> GIVEN DATA:
-- pv_equiv track=rewrite | github.com/smomara/CSC370 | Homework #3/dirsort.py | dirsort
-- ===== SOURCE A (Python) =====
-- def dirsort(dirs):
--     dirs = sorted(dirs, key=lambda x: x.count("/"))
--
--     for i in range(1, len(dirs)):
--         if dirs[i].count('/') == dirs[i-1].count('/'):
--             if dirs[i] < dirs[i-1]:
--                 j = i
--                 while j > 0 and dirs[j].count('/') == dirs[j-1].count('/'):
--                     if dirs[j] < dirs[j-1]:
--                         dirs[j], dirs[j-1] = dirs[j-1], dirs[j]
--                     j -= 1
--
--     return dirs
-- ===== SOURCE B (Python) =====
-- def dirsort(dirs):
--     buckets = {}
--     for d in dirs:
--         buckets.setdefault(d.count("/"), []).append(d)
--     out = []
--     for c in sorted(buckets):
--         out += sorted(buckets[c])
--     return out
-- ===== Notes on version B (the rewrite author's own statement) =====
-- stated objective: faster
-- what changed: Replaces the global stable sort plus quadratic in-place bubbling passes with a single-pass bucket partition by slash count followed by one lexicographic sort per bucket, concatenated in ascending count order.
import Mathlib
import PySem

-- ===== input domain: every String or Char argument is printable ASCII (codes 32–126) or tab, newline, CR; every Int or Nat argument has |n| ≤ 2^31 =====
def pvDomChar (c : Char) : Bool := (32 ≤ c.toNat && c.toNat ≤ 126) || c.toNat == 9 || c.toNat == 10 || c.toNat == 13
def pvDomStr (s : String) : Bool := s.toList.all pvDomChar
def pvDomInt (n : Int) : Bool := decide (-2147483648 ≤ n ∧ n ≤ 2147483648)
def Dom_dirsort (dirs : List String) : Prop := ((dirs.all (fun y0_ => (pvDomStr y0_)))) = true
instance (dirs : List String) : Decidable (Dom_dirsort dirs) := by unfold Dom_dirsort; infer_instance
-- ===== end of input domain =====

-- B replaces A's global count-sort plus in-place bubbling passes with a one-pass bucket
-- partition by slash count followed by one lexicographic sort per bucket (objective: faster).

-- ===== PORT A =====
-- x.count("/") (Python's count is a nonnegative int; Nat here, compared identically)
def pvCnt (s : String) : Nat := PySem.Str.count s "/"
-- dirs[k]: every index A uses is provably in range, so a defaulted read is exact here
def pvG (l : List String) (k : Nat) : String := l.getD k ""
-- dirs[a], dirs[b] = dirs[b], dirs[a]
def pvSwap (l : List String) (a b : Nat) : List String := (l.set a (pvG l b)).set b (pvG l a)
-- the inner 'while j > 0 and ...' loop, counting j down
def pvBubble (l : List String) (j : Nat) : List String :=
  match j with
  | 0 => l
  | j+1 =>
    if pvCnt (pvG l (j+1)) = pvCnt (pvG l j) then
      pvBubble (if pvG l (j+1) < pvG l j then pvSwap l (j+1) j else l) j
    else l
-- the body of the outer 'for i in range(1, len(dirs))' loop
def pvPass (l : List String) (i : Nat) : List String :=
  if pvCnt (pvG l i) = pvCnt (pvG l (i-1)) then
    if pvG l i < pvG l (i-1) then pvBubble l i else l
  else l

def dirsort (dirs : List String) : List String :=
  let l0 := PySem.List.sorted dirs (fun x => pvCnt x) false
  -- range(1, len(dirs)) = [1, …, len-1]; the swaps preserve the length
  (List.range' 1 (l0.length - 1)).foldl pvPass l0

-- ===== PORT B =====
def dirsort_alt (dirs : List String) : List String :=
  -- buckets.setdefault(d.count("/"), []).append(d)
  let buckets := dirs.foldl (fun b d => b.modify (pvCnt d) [] (fun xs => xs ++ [d]))
    (PySem.Dict.empty : PySem.Dict Nat (List String))
  -- for c in sorted(buckets): out += sorted(buckets[c])
  (PySem.List.sorted buckets.keys (fun x => x) false).foldl
    (fun out c => out ++ PySem.List.sorted (buckets.getD c []) (fun x => x) false) []

-- ===== PRECONDITION & SPEC =====
def Spec_dirsort (dirs : List String) (out : List String) : Prop := out = dirsort_alt dirs
instance (dirs : List String) (out : List String) : Decidable (Spec_dirsort dirs out) := by unfold Spec_dirsort; infer_instance

-- ===== CLAIM (what is proved, stated in full; the proofs are below) =====
def Claim_equal_dirsort : Prop := ∀ (dirs : List String), Dom_dirsort dirs → Spec_dirsort dirs (dirsort dirs)

-- ===== LEMMAS AND PROOFS =====

-- the order both programs realise: by slash count, then lexicographically
def pvLe (s t : String) : Prop := pvCnt s < pvCnt t ∨ (pvCnt s = pvCnt t ∧ s ≤ t)

theorem pvLe_trans {a b c : String} (h1 : pvLe a b) (h2 : pvLe b c) : pvLe a c := by
  rcases h1 with h1 | ⟨h1, h1'⟩ <;> rcases h2 with h2 | ⟨h2, h2'⟩
  · exact Or.inl (h1.trans h2)
  · exact Or.inl (h2 ▸ h1)
  · exact Or.inl (h1 ▸ h2)
  · exact Or.inr ⟨h1.trans h2, le_trans h1' h2'⟩

theorem pvLe_antisymm {a b : String} (h1 : pvLe a b) (h2 : pvLe b a) : a = b := by
  rcases h1 with h1 | ⟨h1, h1'⟩ <;> rcases h2 with h2 | ⟨h2, h2'⟩ <;> try omega
  exact le_antisymm h1' h2'

-- ---------- A-side: indexed sortedness predicates ----------
def pvPref (l : List String) (m : Nat) : Prop :=
  ∀ a b, a < b → b < m → pvLe (pvG l a) (pvG l b)

def pvCM (l : List String) : Prop :=
  ∀ a b, a < b → b < l.length → pvCnt (pvG l a) ≤ pvCnt (pvG l b)

theorem pvG_lt {l : List String} {k : Nat} (h : k < l.length) : pvG l k = l[k] := by
  simp [pvG, List.getD_eq_getElem?_getD, List.getElem?_eq_getElem h]

theorem length_pvSwap (l : List String) (j : Nat) : (pvSwap l (j+1) j).length = l.length := by
  simp [pvSwap]

theorem pvG_swap_hi {l : List String} {j : Nat} (h : j + 1 < l.length) :
    pvG (pvSwap l (j+1) j) (j+1) = pvG l j := by
  simp [pvG, pvSwap, List.getD_eq_getElem?_getD,
    List.getElem?_set_ne (by omega : j ≠ j+1), List.getElem?_set_self h]

theorem pvG_swap_lo {l : List String} {j : Nat} (h : j + 1 < l.length) :
    pvG (pvSwap l (j+1) j) j = pvG l (j+1) := by
  have hj : j < (l.set (j+1) (pvG l j)).length := by simp; omega
  simp only [pvG, pvSwap, List.getD_eq_getElem?_getD]
  rw [List.getElem?_set_self (by simpa using hj)]
  rfl

theorem pvG_swap_other {l : List String} {j k : Nat} (hk1 : k ≠ j) (hk2 : k ≠ j + 1) :
    pvG (pvSwap l (j+1) j) k = pvG l k := by
  simp [pvG, pvSwap, List.getD_eq_getElem?_getD,
    List.getElem?_set_ne (Ne.symm hk1), List.getElem?_set_ne (Ne.symm hk2)]

theorem pvSwap_perm : ∀ (j : Nat) (l : List String), j + 1 < l.length →
    (pvSwap l (j+1) j).Perm l := by
  intro j
  induction j with
  | zero =>
    intro l h
    match l, h with
    | a :: b :: t, _ =>
      simp [pvSwap, pvG]
      exact List.Perm.swap a b t
  | succ j ih =>
    intro l h
    match l, h with
    | a :: t, h =>
      have : pvSwap (a :: t) (j+1+1) (j+1) = a :: pvSwap t (j+1) j := by
        simp [pvSwap, pvG, List.set_cons_succ]
      rw [this]
      exact (ih t (by simpa using h)).cons a

-- the inner while-loop sorts the prefix up to i, given the invariant: prefix below j sorted,
-- block j..i sorted, every prefix element below every block element above j
theorem pvBubble_spec : ∀ (j : Nat) (l : List String) (i : Nat), j ≤ i → i < l.length →
    pvCM l → pvPref l j →
    (∀ a b, j ≤ a → a < b → b ≤ i → pvLe (pvG l a) (pvG l b)) →
    (∀ a b, a < j → j < b → b ≤ i → pvLe (pvG l a) (pvG l b)) →
    (pvBubble l j).length = l.length ∧ (pvBubble l j).Perm l ∧ pvCM (pvBubble l j) ∧
      pvPref (pvBubble l j) (i+1) := by
  intro j
  induction j with
  | zero =>
    intro l i _ _ hcm _ hblk _
    exact ⟨rfl, List.Perm.refl l, hcm, fun a b hab hb => hblk a b (Nat.zero_le a) hab (by omega)⟩
  | succ j ih =>
    intro l i hji hi hcm hpref hblk hcross
    have hj1 : j + 1 < l.length := lt_of_le_of_lt hji hi
    by_cases hc : pvCnt (pvG l (j+1)) = pvCnt (pvG l j)
    · by_cases hlt : pvG l (j+1) < pvG l j
      · -- swap branch
        set l' := pvSwap l (j+1) j with hl'
        have hlen' : l'.length = l.length := length_pvSwap l j
        have ghi : pvG l' (j+1) = pvG l j := pvG_swap_hi hj1
        have glo : pvG l' j = pvG l (j+1) := pvG_swap_lo hj1
        have got : ∀ k, k ≠ j → k ≠ j+1 → pvG l' k = pvG l k := fun k h1 h2 => pvG_swap_other h1 h2
        have cntpt : ∀ k, pvCnt (pvG l' k) = pvCnt (pvG l k) := by
          intro k
          by_cases h1 : k = j
          · rw [h1, glo]; exact hc
          · by_cases h2 : k = j+1
            · rw [h2, ghi]; exact hc.symm
            · rw [got k h1 h2]
        have hcm' : pvCM l' := by
          intro a b hab hb
          rw [cntpt, cntpt]; exact hcm a b hab (hlen' ▸ hb)
        have hpref' : pvPref l' j := by
          intro a b hab hb
          rw [got a (by omega) (by omega), got b (by omega) (by omega)]
          exact hpref a b hab (by omega)
        have hblk' : ∀ a b, j ≤ a → a < b → b ≤ i → pvLe (pvG l' a) (pvG l' b) := by
          intro a b ha hab hb
          rcases Nat.lt_or_ge a (j+1) with ha1 | ha1
          · have haj : a = j := by omega
            rw [haj, glo]
            rcases Nat.lt_or_ge b (j+2) with hb1 | hb1
            · have hbj : b = j+1 := by omega
              rw [hbj, ghi]
              exact Or.inr ⟨hc, le_of_lt hlt⟩
            · rw [got b (by omega) (by omega)]
              exact hblk (j+1) b (le_refl _) (by omega) hb
          · rcases Nat.lt_or_ge a (j+2) with ha2 | ha2
            · have haj : a = j+1 := by omega
              rw [haj, ghi, got b (by omega) (by omega)]
              exact hcross j b (by omega) (by omega) hb
            · rw [got a (by omega) (by omega), got b (by omega) (by omega)]
              exact hblk a b (by omega) hab hb
        have hcross' : ∀ a b, a < j → j < b → b ≤ i → pvLe (pvG l' a) (pvG l' b) := by
          intro a b ha hb hbi
          rw [got a (by omega) (by omega)]
          rcases Nat.lt_or_ge b (j+2) with hb1 | hb1
          · have hbj : b = j+1 := by omega
            rw [hbj, ghi]
            exact hpref a j ha (by omega)
          · rw [got b (by omega) (by omega)]
            exact hcross a b (by omega) (by omega) hbi
        have hres := ih l' i (by omega) (hlen' ▸ hi) hcm' hpref' hblk' hcross'
        have heq : pvBubble l (j+1) = pvBubble l' j := by
          rw [pvBubble]; simp [hc, hlt, hl']
        rw [heq]
        exact ⟨hres.1.trans hlen', hres.2.1.trans (pvSwap_perm j l hj1), hres.2.2.1, hres.2.2.2⟩
      · -- no-swap branch
        have hjj1 : pvLe (pvG l j) (pvG l (j+1)) := Or.inr ⟨hc.symm, not_lt.mp hlt⟩
        have hblk' : ∀ a b, j ≤ a → a < b → b ≤ i → pvLe (pvG l a) (pvG l b) := by
          intro a b ha hab hb
          rcases Nat.lt_or_ge a (j+1) with ha1 | ha1
          · have haj : a = j := by omega
            rcases Nat.lt_or_ge b (j+2) with hb1 | hb1
            · have hbj : b = j+1 := by omega
              rw [haj, hbj]; exact hjj1
            · exact pvLe_trans (haj ▸ hjj1) (hblk (j+1) b (le_refl _) (by omega) hb)
          · exact hblk a b (by omega) hab hb
        have hcross' : ∀ a b, a < j → j < b → b ≤ i → pvLe (pvG l a) (pvG l b) := by
          intro a b ha hb hbi
          rcases Nat.lt_or_ge b (j+2) with hb1 | hb1
          · have hbj : b = j+1 := by omega
            rw [hbj]
            exact pvLe_trans (hpref a j ha (by omega)) hjj1
          · exact hcross a b (by omega) (by omega) hbi
        have hres := ih l i (by omega) hi hcm (fun a b hab hb => hpref a b hab (by omega)) hblk' hcross'
        have heq : pvBubble l (j+1) = pvBubble l j := by
          rw [pvBubble]; simp [hc, hlt]
        rw [heq]
        exact hres
    · -- counts differ: loop exits
      have heq : pvBubble l (j+1) = l := by rw [pvBubble]; simp [hc]
      rw [heq]
      have hbound : pvLe (pvG l j) (pvG l (j+1)) := by
        have := hcm j (j+1) (by omega) hj1
        exact Or.inl (lt_of_le_of_ne this (fun h => hc h.symm))
      refine ⟨rfl, List.Perm.refl l, hcm, ?_⟩
      intro a b hab hb
      rcases Nat.lt_or_ge b (j+1) with hb1 | hb1
      · exact hpref a b hab hb1
      · rcases Nat.lt_or_ge a (j+1) with ha1 | ha1
        · have hale : pvLe (pvG l a) (pvG l j) := by
            rcases Nat.eq_or_lt_of_le (by omega : a ≤ j) with h | h
            · rw [h]; exact Or.inr ⟨rfl, le_refl _⟩
            · exact hpref a j h (by omega)
          rcases Nat.eq_or_lt_of_le hb1 with h | h
          · rw [← h]; exact pvLe_trans hale hbound
          · exact pvLe_trans hale (pvLe_trans hbound (hblk (j+1) b (le_refl _) (by omega) (by omega)))
        · exact hblk a b (by omega) hab (by omega)

theorem pvPref_succ_of_bound {l : List String} {s : Nat} (hs : 1 ≤ s)
    (hpref : pvPref l s) (hb : pvLe (pvG l (s-1)) (pvG l s)) : pvPref l (s+1) := by
  intro a b hab hbs
  rcases Nat.lt_or_ge b s with h1 | h1
  · exact hpref a b hab h1
  · have hbeq : b = s := by omega
    rw [hbeq]
    rcases Nat.eq_or_lt_of_le (by omega : a ≤ s - 1) with h | h
    · rw [h]; exact hb
    · exact pvLe_trans (hpref a (s-1) h (by omega)) hb

theorem pvPass_spec (l : List String) (s : Nat) (hs : 1 ≤ s) (hlen : s < l.length)
    (hcm : pvCM l) (hpref : pvPref l s) :
    (pvPass l s).length = l.length ∧ (pvPass l s).Perm l ∧ pvCM (pvPass l s) ∧
      pvPref (pvPass l s) (s+1) := by
  unfold pvPass
  by_cases hc : pvCnt (pvG l s) = pvCnt (pvG l (s-1))
  · by_cases hlt : pvG l s < pvG l (s-1)
    · rw [if_pos hc, if_pos hlt]
      exact pvBubble_spec s l s (le_refl s) hlen hcm hpref
        (fun a b ha hab hb => by exfalso; omega) (fun a b ha hb hbi => by exfalso; omega)
    · rw [if_pos hc, if_neg hlt]
      refine ⟨rfl, List.Perm.refl l, hcm, ?_⟩
      exact pvPref_succ_of_bound hs hpref (Or.inr ⟨hc.symm, not_lt.mp hlt⟩)
  · rw [if_neg hc]
    refine ⟨rfl, List.Perm.refl l, hcm, ?_⟩
    refine pvPref_succ_of_bound hs hpref ?_
    have h1 := hcm (s-1) s (by omega) hlen
    exact Or.inl (lt_of_le_of_ne h1 (fun h => hc h.symm))
-- ===== LEMMAS AND PROOFS =====

-- addKey: the effect of routing value v to bucket k, written field-by-field.
def addKey (s : StA) (k : Nat) (v : String) : StA :=
  { g := s.g ++ (if k = 0 then [v] else []),
    lf := s.lf ++ (if k = 1 then [v] else []),
    rf := s.rf ++ (if k = 2 then [v] else []),
    lo := s.lo ++ (if k = 3 then [v] else []),
    ro := s.ro ++ (if k = 4 then [v] else []),
    lt := s.lt ++ (if k = 5 then [v] else []),
    rt := s.rt ++ (if k = 6 then [v] else []),
    lfb := s.lfb ++ (if k = 7 then [v] else []),
    rfb := s.rfb ++ (if k = 8 then [v] else []),
    lob := s.lob ++ (if k = 9 then [v] else []),
    rob := s.rob ++ (if k = 10 then [v] else []),
    ltb := s.ltb ++ (if k = 11 then [v] else []),
    rtb := s.rtb ++ (if k = 12 then [v] else []) }

set_option maxHeartbeats 1000000 in
lemma step_eq (s : StA) (row : List String) :
    stepA s row = match slotB row with
      | none => s
      | some k => addKey s k (row.getD 3 "") := by
  by_cases h0 : row.getD 0 "" = ""
  · simp_all [stepA, slotB]
  · by_cases hA : row.getD 1 "" = "A"
    · by_cases p1 : row.getD 0 "" = "Right Tab"
      · simp_all [stepA, slotB, tableB, addKey]
      ·
        by_cases p2 : row.getD 0 "" = "Left Tab"
        · simp_all [stepA, slotB, tableB, addKey]
        ·
          by_cases p3 : row.getD 0 "" = "Right Cage 1-4"
          · simp_all [stepA, slotB, tableB, addKey]
          ·
            by_cases p4 : row.getD 0 "" = "Left Cage 1-4"
            · simp_all [stepA, slotB, tableB, addKey]
            ·
              by_cases p5 : row.getD 0 "" = "Right Cage 5-8"
              · simp_all [stepA, slotB, tableB, addKey]
              ·
                by_cases p6 : row.getD 0 "" = "Left Cage 5-8"
                · simp_all [stepA, slotB, tableB, addKey]
                · simp_all [stepA, slotB, tableB, addKey]
    · by_cases hB : row.getD 1 "" = "B"
      · by_cases p1 : row.getD 0 "" = "Right Tab"
        · simp_all [stepA, slotB, tableB, addKey]
        ·
          by_cases p2 : row.getD 0 "" = "Left Tab"
          · simp_all [stepA, slotB, tableB, addKey]
          ·
            by_cases p3 : row.getD 0 "" = "Right Cage 1-4"
            · simp_all [stepA, slotB, tableB, addKey]
            ·
              by_cases p4 : row.getD 0 "" = "Left Cage 1-4"
              · simp_all [stepA, slotB, tableB, addKey]
              ·
                by_cases p5 : row.getD 0 "" = "Right Cage 5-8"
                · simp_all [stepA, slotB, tableB, addKey]
                ·
                  by_cases p6 : row.getD 0 "" = "Left Cage 5-8"
                  · simp_all [stepA, slotB, tableB, addKey]
                  · simp_all [stepA, slotB, tableB, addKey]
      · by_cases hC : row.getD 1 "" = "C"
        · by_cases p1 : row.getD 0 "" = "Right Tab"
          · simp_all [stepA, slotB, tableB, addKey]
          ·
            by_cases p2 : row.getD 0 "" = "Left Tab"
            · simp_all [stepA, slotB, tableB, addKey]
            ·
              by_cases p3 : row.getD 0 "" = "Right Cage 1-4"
              · simp_all [stepA, slotB, tableB, addKey]
              ·
                by_cases p4 : row.getD 0 "" = "Left Cage 1-4"
                · simp_all [stepA, slotB, tableB, addKey]
                ·
                  by_cases p5 : row.getD 0 "" = "Right Cage 5-8"
                  · simp_all [stepA, slotB, tableB, addKey]
                  ·
                    by_cases p6 : row.getD 0 "" = "Left Cage 5-8"
                    · simp_all [stepA, slotB, tableB, addKey]
                    · simp_all [stepA, slotB, tableB, addKey]
        · by_cases p1 : row.getD 0 "" = "Right Tab"
          · simp_all [stepA, slotB, tableB, addKey]
          ·
            by_cases p2 : row.getD 0 "" = "Left Tab"
            · simp_all [stepA, slotB, tableB, addKey]
            ·
              by_cases p3 : row.getD 0 "" = "Right Cage 1-4"
              · simp_all [stepA, slotB, tableB, addKey]
              ·
                by_cases p4 : row.getD 0 "" = "Left Cage 1-4"
                · simp_all [stepA, slotB, tableB, addKey]
                ·
                  by_cases p5 : row.getD 0 "" = "Right Cage 5-8"
                  · simp_all [stepA, slotB, tableB, addKey]
                  ·
                    by_cases p6 : row.getD 0 "" = "Left Cage 5-8"
                    · simp_all [stepA, slotB, tableB, addKey]
                    · simp_all [stepA, slotB, tableB, addKey]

> EXERCISE REQUIREMENTS: Beginning with the line that has "theorem pvPass_spec (l" and ending with the line that has "stepA s row = match slotB row with", set down the lines above exactly and include no others.

> YOUR SOLUTION:
theorem pvPass_spec (l : List String) (s : Nat) (hs : 1 ≤ s) (hlen : s < l.length)
    (hcm : pvCM l) (hpref : pvPref l s) :
    (pvPass l s).length = l.length ∧ (pvPass l s).Perm l ∧ pvCM (pvPass l s) ∧
      pvPref (pvPass l s) (s+1) := by
  unfold pvPass
  by_cases hc : pvCnt (pvG l s) = pvCnt (pvG l (s-1))
  · by_cases hlt : pvG l s < pvG l (s-1)
    · rw [if_pos hc, if_pos hlt]
      exact pvBubble_spec s l s (le_refl s) hlen hcm hpref
        (fun a b ha hab hb => by exfalso; omega) (fun a b ha hb hbi => by exfalso; omega)
    · rw [if_pos hc, if_neg hlt]
      refine ⟨rfl, List.Perm.refl l, hcm, ?_⟩
      exact pvPref_succ_of_bound hs hpref (Or.inr ⟨hc.symm, not_lt.mp hlt⟩)
  · rw [if_neg hc]
    refine ⟨rfl, List.Perm.refl l, hcm, ?_⟩
    refine pvPref_succ_of_bound hs hpref ?_
    have h1 := hcm (s-1) s (by omega) hlen
    exact Or.inl (lt_of_le_of_ne h1 (fun h => hc h.symm))
-- ===== LEMMAS AND PROOFS =====

-- addKey: the effect of routing value v to bucket k, written field-by-field.
def addKey (s : StA) (k : Nat) (v : String) : StA :=
  { g := s.g ++ (if k = 0 then [v] else []),
    lf := s.lf ++ (if k = 1 then [v] else []),
    rf := s.rf ++ (if k = 2 then [v] else []),
    lo := s.lo ++ (if k = 3 then [v] else []),
    ro := s.ro ++ (if k = 4 then [v] else []),
    lt := s.lt ++ (if k = 5 then [v] else []),
    rt := s.rt ++ (if k = 6 then [v] else []),
    lfb := s.lfb ++ (if k = 7 then [v] else []),
    rfb := s.rfb ++ (if k = 8 then [v] else []),
    lob := s.lob ++ (if k = 9 then [v] else []),
    rob := s.rob ++ (if k = 10 then [v] else []),
    ltb := s.ltb ++ (if k = 11 then [v] else []),
    rtb := s.rtb ++ (if k = 12 then [v] else []) }

set_option maxHeartbeats 1000000 in
lemma step_eq (s : StA) (row : List String) :
    stepA s row = match slotB row with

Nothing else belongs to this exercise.